Avere ragione è enormemente sopravvalutato. Guadagnarsi il diritto di avere ragione è il punto cruciale, ed è proprio qui che la maggior parte dei consulenti fallisce. Un grammo di ascolto - prestare attenzione, parafrasare, trasmettere empatia, seguire il cliente nel suo ragionamento - vale più di un chilo di risposte corrette, referenze e credenziali.

Per convincere i clienti sul piano razionale, dobbiamo raggiungerli anche sul piano emotivo.

Parliamo troppo di noi. I clienti spesso ci chiedono di raccontare qualcosa di noi. In realtà non intendono davvero questo. Semplicemente non sanno cos'altro chiedere e non vogliono apparire impreparati.

Immagina di uscire per un appuntamento al buio con qualcuno. Ti piacerebbe sentirlo parlare delle ultime diciassette persone con cui è uscito? Naturalmente no. Eppure, in qualche modo, ci aspettiamo che i clienti siano affascinati da tutte le nostre relazioni passate. Ma il loro argomento preferito è lo stesso di tutti gli altri: loro stessi. Parlare di noi non ci rende affidabili. Parlare di loro, e soprattutto ascoltarli parlare di sé, sì.

I clienti prestano attenzione a noi solo se, per primi, noi prestiamo attenzione a loro.

Siamo orientati al controllo. La maggior parte dei programmi di formazione alla vendita insegna a stabilire un obiettivo per ogni incontro. Molti consulenti seguono con entusiasmo questo consiglio. Diciamo: «Aspetti un momento, arriverò a questo punto nella prossima sezione». Guardiamo l'orologio mentre il cliente parla di qualcosa che non coincide con il nostro obiettivo. Se il cliente devia verso altri argomenti, riportiamo gentilmente ma con decisione la conversazione sui nostri obiettivi.
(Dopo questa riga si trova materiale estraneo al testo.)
-- pv_equiv track=rewrite | github.com/leeminhee119/AlgorithmStudy | greedy/pgkit_gymclothes.py | solution
-- ===== SOURCE A (Python) =====
-- def solution(n, lost, reserve):
--     answer = n
--     new_reserve = [i for i in reserve if i not in lost]
--     new_reserve.sort()  # 정렬... 꼭.. 해줘야 아래 알고리즘이 그리디하게 된다
--     new_lost = [i for i in lost if i not in reserve]
--     new_lost.sort()
--     for num_lost in new_lost:
--         if num_lost - 1 in new_reserve:
--             new_reserve.remove(num_lost - 1)
--         elif num_lost + 1 in new_reserve:
--             new_reserve.remove(num_lost + 1)
--         else:
--             answer -= 1
--     return answer
-- ===== SOURCE B (Python) =====
-- def solution(n, lost, reserve):
--     lost_set = set(lost)
--     reserve_set = set(reserve)
--     ls = sorted(x for x in lost if x not in reserve_set)
--     rs = sorted(x for x in reserve if x not in lost_set)
--     answer = n
--     j = 0
--     for l in ls:
--         while j < len(rs) and rs[j] < l - 1:
--             j += 1
--         if j < len(rs) and rs[j] <= l + 1:
--             j += 1
--         else:
--             answer -= 1
--     return answer
-- ===== Notes on version B (the rewrite author's own statement) =====
-- stated objective: faster
-- what changed: Replaces A's per-lost membership tests and list.remove on a mutable reserve list with set-based filtering plus a two-pointer merge: one forward pointer sweeps the sorted reserve list in step with the sorted lost list, matching or skipping each spare exactly once, so no inner scan or removal remains.
import Mathlib
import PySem

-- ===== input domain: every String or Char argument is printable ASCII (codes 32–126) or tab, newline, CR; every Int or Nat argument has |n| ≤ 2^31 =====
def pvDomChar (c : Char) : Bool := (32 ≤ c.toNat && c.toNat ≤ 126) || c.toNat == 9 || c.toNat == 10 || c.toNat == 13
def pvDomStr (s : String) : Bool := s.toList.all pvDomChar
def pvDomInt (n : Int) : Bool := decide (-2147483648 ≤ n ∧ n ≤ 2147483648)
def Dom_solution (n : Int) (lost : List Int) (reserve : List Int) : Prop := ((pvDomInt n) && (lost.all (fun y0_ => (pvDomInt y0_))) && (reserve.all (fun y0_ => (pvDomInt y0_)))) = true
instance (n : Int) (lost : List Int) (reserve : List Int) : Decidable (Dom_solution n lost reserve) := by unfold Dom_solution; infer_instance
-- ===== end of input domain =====

-- B: two-pointer merge over the two sorted filtered lists (one forward sweep, no
-- membership scans and no list.remove); faster by an asymptotic mechanism.


-- ===== PORT A =====
def solution (n : Int) (lost : List Int) (reserve : List Int) : Int :=
  let newReserve := PySem.List.sorted (reserve.filter (fun i => !lost.contains i)) (fun x => x) false
  let newLost := PySem.List.sorted (lost.filter (fun i => !reserve.contains i)) (fun x => x) false
  (newLost.foldl (fun (st : Int × List Int) l =>
      if l - 1 ∈ st.2 then (st.1, (PySem.List.remove? st.2 (l - 1)).getD st.2)
      else if l + 1 ∈ st.2 then (st.1, (PySem.List.remove? st.2 (l + 1)).getD st.2)
      else (st.1 - 1, st.2)) (n, newReserve)).1

-- ===== PORT B =====
-- Source B's pointer j into the sorted reserve list is represented by the remaining
-- suffix of that list; the inner while loop is dropWhile on that suffix (exact).
def solution_alt (n : Int) (lost : List Int) (reserve : List Int) : Int :=
  let lostSet := PySem.Set.ofList lost
  let reserveSet := PySem.Set.ofList reserve
  let ls := PySem.List.sorted (lost.filter (fun x => !(x ∈ reserveSet : Bool))) (fun x => x) false
  let rs := PySem.List.sorted (reserve.filter (fun x => !(x ∈ lostSet : Bool))) (fun x => x) false
  (ls.foldl (fun (st : Int × List Int) l =>
      let r := st.2.dropWhile (fun v => decide (v < l - 1))
      match r with
      | [] => (st.1 - 1, r)
      | v :: t => if v ≤ l + 1 then (st.1, t) else (st.1 - 1, r)) (n, rs)).1

-- ===== PRECONDITION & SPEC =====
def Spec_solution (n : Int) (lost : List Int) (reserve : List Int) (out : Int) : Prop := out = solution_alt n lost reserve
instance (n : Int) (lost : List Int) (reserve : List Int) (out : Int) : Decidable (Spec_solution n lost reserve out) := by unfold Spec_solution; infer_instance

-- ===== CLAIM (what is proved, stated in full; the proofs are below) =====
def Claim_equal_solution : Prop := ∀ (n : Int) (lost : List Int) (reserve : List Int), Dom_solution n lost reserve → Spec_solution n lost reserve (solution n lost reserve)

-- ===== LEMMAS AND PROOFS =====

-- named versions of the two loop bodies (definitionally equal to the lambdas in the ports)
def stepA (st : Int × List Int) (l : Int) : Int × List Int :=
  if l - 1 ∈ st.2 then (st.1, (PySem.List.remove? st.2 (l - 1)).getD st.2)
  else if l + 1 ∈ st.2 then (st.1, (PySem.List.remove? st.2 (l + 1)).getD st.2)
  else (st.1 - 1, st.2)

def stepB (st : Int × List Int) (l : Int) : Int × List Int :=
  let r := st.2.dropWhile (fun v => decide (v < l - 1))
  match r with
  | [] => (st.1 - 1, r)
  | v :: t => if v ≤ l + 1 then (st.1, t) else (st.1 - 1, r)

theorem dropWhile_head_not {p : Int → Bool} {xs v : _} {t : List Int}
    (h : List.dropWhile p xs = v :: t) : p v = false := by
  induction xs with
  | nil => simp at h
  | cons a as ih =>
    rw [List.dropWhile_cons] at h
    by_cases hp : p a = true
    · exact ih (by simpa [hp] using h)
    · simp [hp] at h
      rcases h with ⟨h1, _⟩
      subst h1
      simpa using hp

-- core invariant: A's remaining reserve list is S ++ RB where S holds already-passed
-- small elements (all < l - 1 for every remaining lost l) and RB is B's suffix
theorem loop_eq (L : List Int) (ans : Int) (S RB : List Int)
    (hsort : (S ++ RB).Pairwise (· ≤ ·))
    (hS : ∀ s ∈ S, ∀ l ∈ L, s < l - 1)
    (hL : L.Pairwise (· ≤ ·))
    (hnm : ∀ l ∈ L, l ∉ S ++ RB) :
    (L.foldl stepA (ans, S ++ RB)).1 = (L.foldl stepB (ans, RB)).1 := by
  induction L generalizing ans S RB with
  | nil => rfl
  | cons l t ih =>
    rw [List.pairwise_cons] at hL
    obtain ⟨hlt, hLt⟩ := hL
    have hRB : RB = RB.takeWhile (fun v => decide (v < l - 1)) ++
        RB.dropWhile (fun v => decide (v < l - 1)) :=
      (List.takeWhile_append_dropWhile).symm
    have hDsmall : ∀ v ∈ RB.takeWhile (fun v => decide (v < l - 1)), v < l - 1 := by
      intro v hv
      simpa using List.mem_takeWhile_imp hv
    have hSDsmall : ∀ v ∈ S ++ RB.takeWhile (fun v => decide (v < l - 1)), v < l - 1 := by
      intro v hv
      rcases List.mem_append.mp hv with h | h
      · exact hS v h l (by simp)
      · exact hDsmall v h
    have hassoc : S ++ RB = (S ++ RB.takeWhile (fun v => decide (v < l - 1))) ++
        RB.dropWhile (fun v => decide (v < l - 1)) := by
      conv_lhs => rw [hRB]
      rw [List.append_assoc]
    have hrsub : List.Sublist (RB.dropWhile (fun v => decide (v < l - 1))) RB :=
      List.dropWhile_sublist _
    have hlnotr : l ∉ RB.dropWhile (fun v => decide (v < l - 1)) := fun h =>
      hnm l (by simp) (List.mem_append.mpr (Or.inr (hrsub.mem h)))
    -- helper to recurse with the enlarged small-set S ++ takeWhile …
    have hrec : ∀ (ans' : Int) (RB' : List Int),
        ((S ++ RB.takeWhile (fun v => decide (v < l - 1))) ++ RB').Pairwise (· ≤ ·) →
        (∀ l' ∈ t, l' ∉ (S ++ RB.takeWhile (fun v => decide (v < l - 1))) ++ RB') →
        (t.foldl stepA (ans', (S ++ RB.takeWhile (fun v => decide (v < l - 1))) ++ RB')).1 =
          (t.foldl stepB (ans', RB')).1 := by
      intro ans' RB' h1 h2
      refine ih ans' _ RB' h1 ?_ hLt h2
      intro s hs l' hl'
      have := hSDsmall s hs
      have := hlt l' hl'
      omega
    rw [List.foldl_cons, List.foldl_cons]
    cases hrcase : RB.dropWhile (fun v => decide (v < l - 1)) with
    | nil =>
      -- nothing ≥ l-1 remains: both sides decrement
      rw [hrcase, List.append_nil] at hassoc
      have hnomem1 : l - 1 ∉ S ++ RB := by
        intro h; rw [hassoc] at h; have := hSDsmall _ h; omega
      have hnomem2 : l + 1 ∉ S ++ RB := by
        intro h; rw [hassoc] at h; have := hSDsmall _ h; omega
      have hA : stepA (ans, S ++ RB) l = (ans - 1, S ++ RB) := by
        simp only [stepA, if_neg hnomem1, if_neg hnomem2]
      have hB : stepB (ans, RB) l = (ans - 1, []) := by
        simp only [stepB]
        rw [hrcase]
      rw [hA, hB]
      have := hrec (ans - 1) []
        (by rw [List.append_nil, ← hassoc]; exact hsort)
        (by intro l' hl'
            rw [List.append_nil, ← hassoc]
            exact hnm l' (by simp [hl']))
      rw [List.append_nil, ← hassoc] at this
      exact this
    | cons v t' =>
      have hvge : ¬ (v < l - 1) := by
        simpa using dropWhile_head_not hrcase
      have hvne : v ≠ l := by
        intro h; subst h
        exact (hrcase ▸ hlnotr) List.mem_cons_self
      have hrsort : (v :: t').Pairwise (· ≤ ·) := by
        have : (RB.dropWhile (fun v => decide (v < l - 1))).Pairwise (· ≤ ·) :=
          hsort.sublist (hrsub.trans (List.sublist_append_right S RB))
        rwa [hrcase] at this
      have hvle : ∀ y ∈ t', v ≤ y := (List.pairwise_cons.mp hrsort).1
      have hSDnot : ∀ x : Int, l - 1 ≤ x →
          x ∉ S ++ RB.takeWhile (fun v => decide (v < l - 1)) := by
        intro x hx hmem
        have := hSDsmall x hmem; omega
      rw [hrcase] at hassoc
      have hmem1 : (l - 1 ∈ S ++ RB) ↔ v = l - 1 := by
        rw [hassoc]
        constructor
        · intro h
          rcases List.mem_append.mp h with h | h
          · exact absurd h (hSDnot _ (by omega))
          · rcases List.mem_cons.mp h with h | h
            · omega
            · have := hvle _ h; omega
        · intro h; subst h; simp
      have hB : stepB (ans, RB) l =
          (if v ≤ l + 1 then (ans, t') else (ans - 1, v :: t')) := by
        simp only [stepB]
        rw [hrcase]
      have hsub' : List.Sublist ((S ++ RB.takeWhile (fun v => decide (v < l - 1))) ++ t')
          (S ++ RB) := by
        rw [hassoc]
        exact (List.append_sublist_append_left _).mpr (List.sublist_cons_self v t')
      by_cases hv1 : v = l - 1
      · -- A removes l-1 = head of the suffix; B matches it
        have h1 : l - 1 ∈ S ++ RB := hmem1.mpr hv1
        have herase : (S ++ RB).erase (l - 1) =
            (S ++ RB.takeWhile (fun v => decide (v < l - 1))) ++ t' := by
          rw [hassoc, List.erase_append_right _ (hSDnot _ (by omega)), hv1,
            List.erase_cons_head]
        have hA : stepA (ans, S ++ RB) l =
            (ans, (S ++ RB.takeWhile (fun v => decide (v < l - 1))) ++ t') := by
          simp only [stepA, if_pos h1,
            PySem.List.remove?_eq_some_erase _ _ h1, Option.getD_some, herase]
        rw [hA, hB, if_pos (by omega : v ≤ l + 1)]
        refine hrec ans t' (hsort.sublist hsub') ?_
        intro l' hl' hmem
        exact hnm l' (by simp [hl']) (hsub'.mem hmem)
      · have hn1 : l - 1 ∉ S ++ RB := fun h => hv1 (hmem1.mp h)
        by_cases hv2 : v = l + 1
        · -- A removes l+1 = head of the suffix; B matches it
          have h2 : l + 1 ∈ S ++ RB := by rw [hassoc]; subst hv2; simp
          have herase : (S ++ RB).erase (l + 1) =
              (S ++ RB.takeWhile (fun v => decide (v < l - 1))) ++ t' := by
            rw [hassoc, List.erase_append_right _ (hSDnot _ (by omega)), hv2,
              List.erase_cons_head]
          have hA : stepA (ans, S ++ RB) l =
              (ans, (S ++ RB.takeWhile (fun v => decide (v < l - 1))) ++ t') := by
            simp only [stepA, if_neg hn1, if_pos h2,
              PySem.List.remove?_eq_some_erase _ _ h2, Option.getD_some, herase]
          rw [hA, hB, if_pos (by omega : v ≤ l + 1)]
          refine hrec ans t' (hsort.sublist hsub') ?_
          intro l' hl' hmem
          exact hnm l' (by simp [hl']) (hsub'.mem hmem)
        · -- head > l+1: no usable spare; both sides decrement
          have hn2 : l + 1 ∉ S ++ RB := by
            intro h
            rw [hassoc] at h
            rcases List.mem_append.mp h with h | h
            · exact hSDnot _ (by omega) h
            · rcases List.mem_cons.mp h with h | h
              · omega
              · have := hvle _ h; omega
          have hA : stepA (ans, S ++ RB) l = (ans - 1, S ++ RB) := by
            simp only [stepA, if_neg hn1, if_neg hn2]
          rw [hA, hB, if_neg (by omega : ¬ v ≤ l + 1)]
          have := hrec (ans - 1) (v :: t')
            (by rw [← hassoc]; exact hsort)
            (by intro l' hl' hmem
                refine hnm l' (by simp [hl']) ?_
                rw [hassoc]; exact hmem)
          rw [← hassoc] at this
          exact this

-- ===== VERDICT (by name: the statement is the Claim_ definition above) =====
theorem solution_spec : Claim_equal_solution := by
  intro n lost reserve _
  show solution n lost reserve = solution_alt n lost reserve
  unfold solution solution_alt
  dsimp only
  have hf1 : lost.filter (fun x => !(x ∈ PySem.Set.ofList reserve : Bool))
      = lost.filter (fun i => !reserve.contains i) := by
    apply List.filter_congr; intro x _; simp [PySem.Set.mem_ofList]
  have hf2 : reserve.filter (fun x => !(x ∈ PySem.Set.ofList lost : Bool))
      = reserve.filter (fun i => !lost.contains i) := by
    apply List.filter_congr; intro x _; simp [PySem.Set.mem_ofList]
  rw [hf1, hf2]
  have h := loop_eq
    (PySem.List.sorted (lost.filter (fun i => !reserve.contains i)) (fun x => x) false)
    n []
    (PySem.List.sorted (reserve.filter (fun i => !lost.contains i)) (fun x => x) false)
    (by simpa using PySem.List.sorted_pairwise (xs := reserve.filter (fun i => !lost.contains i)) (key := fun x => x))
    (by simp)
    (PySem.List.sorted_pairwise (xs := lost.filter (fun i => !reserve.contains i)) (key := fun x => x))
    (by
      intro l hl hmem
      rw [List.nil_append] at hmem
      rw [PySem.List.mem_sorted] at hl hmem
      have h1 : l ∈ lost := (List.mem_filter.mp hl).1
      have h2 := (List.mem_filter.mp hmem).2
      simp at h2
      exact h2 h1)
  rw [List.nil_append] at h
  exact h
Se il tempo sta per finire, interrompiamo conversazioni vivaci guidate dal cliente pur di arrivare ai nostri punti. E se usciamo dall'incontro senza aver raggiunto i nostri obiettivi, ci sentiamo come se avessimo fallito.

Esistono soltanto due buoni obiettivi per qualsiasi interazione di vendita. Il primo è far progredire la relazione. Il secondo è aiutare il cliente. Se hai raggiunto il secondo obiettivo, quasi sempre hai raggiunto anche il primo.

Si ottiene il massimo controllo rinunciandovi.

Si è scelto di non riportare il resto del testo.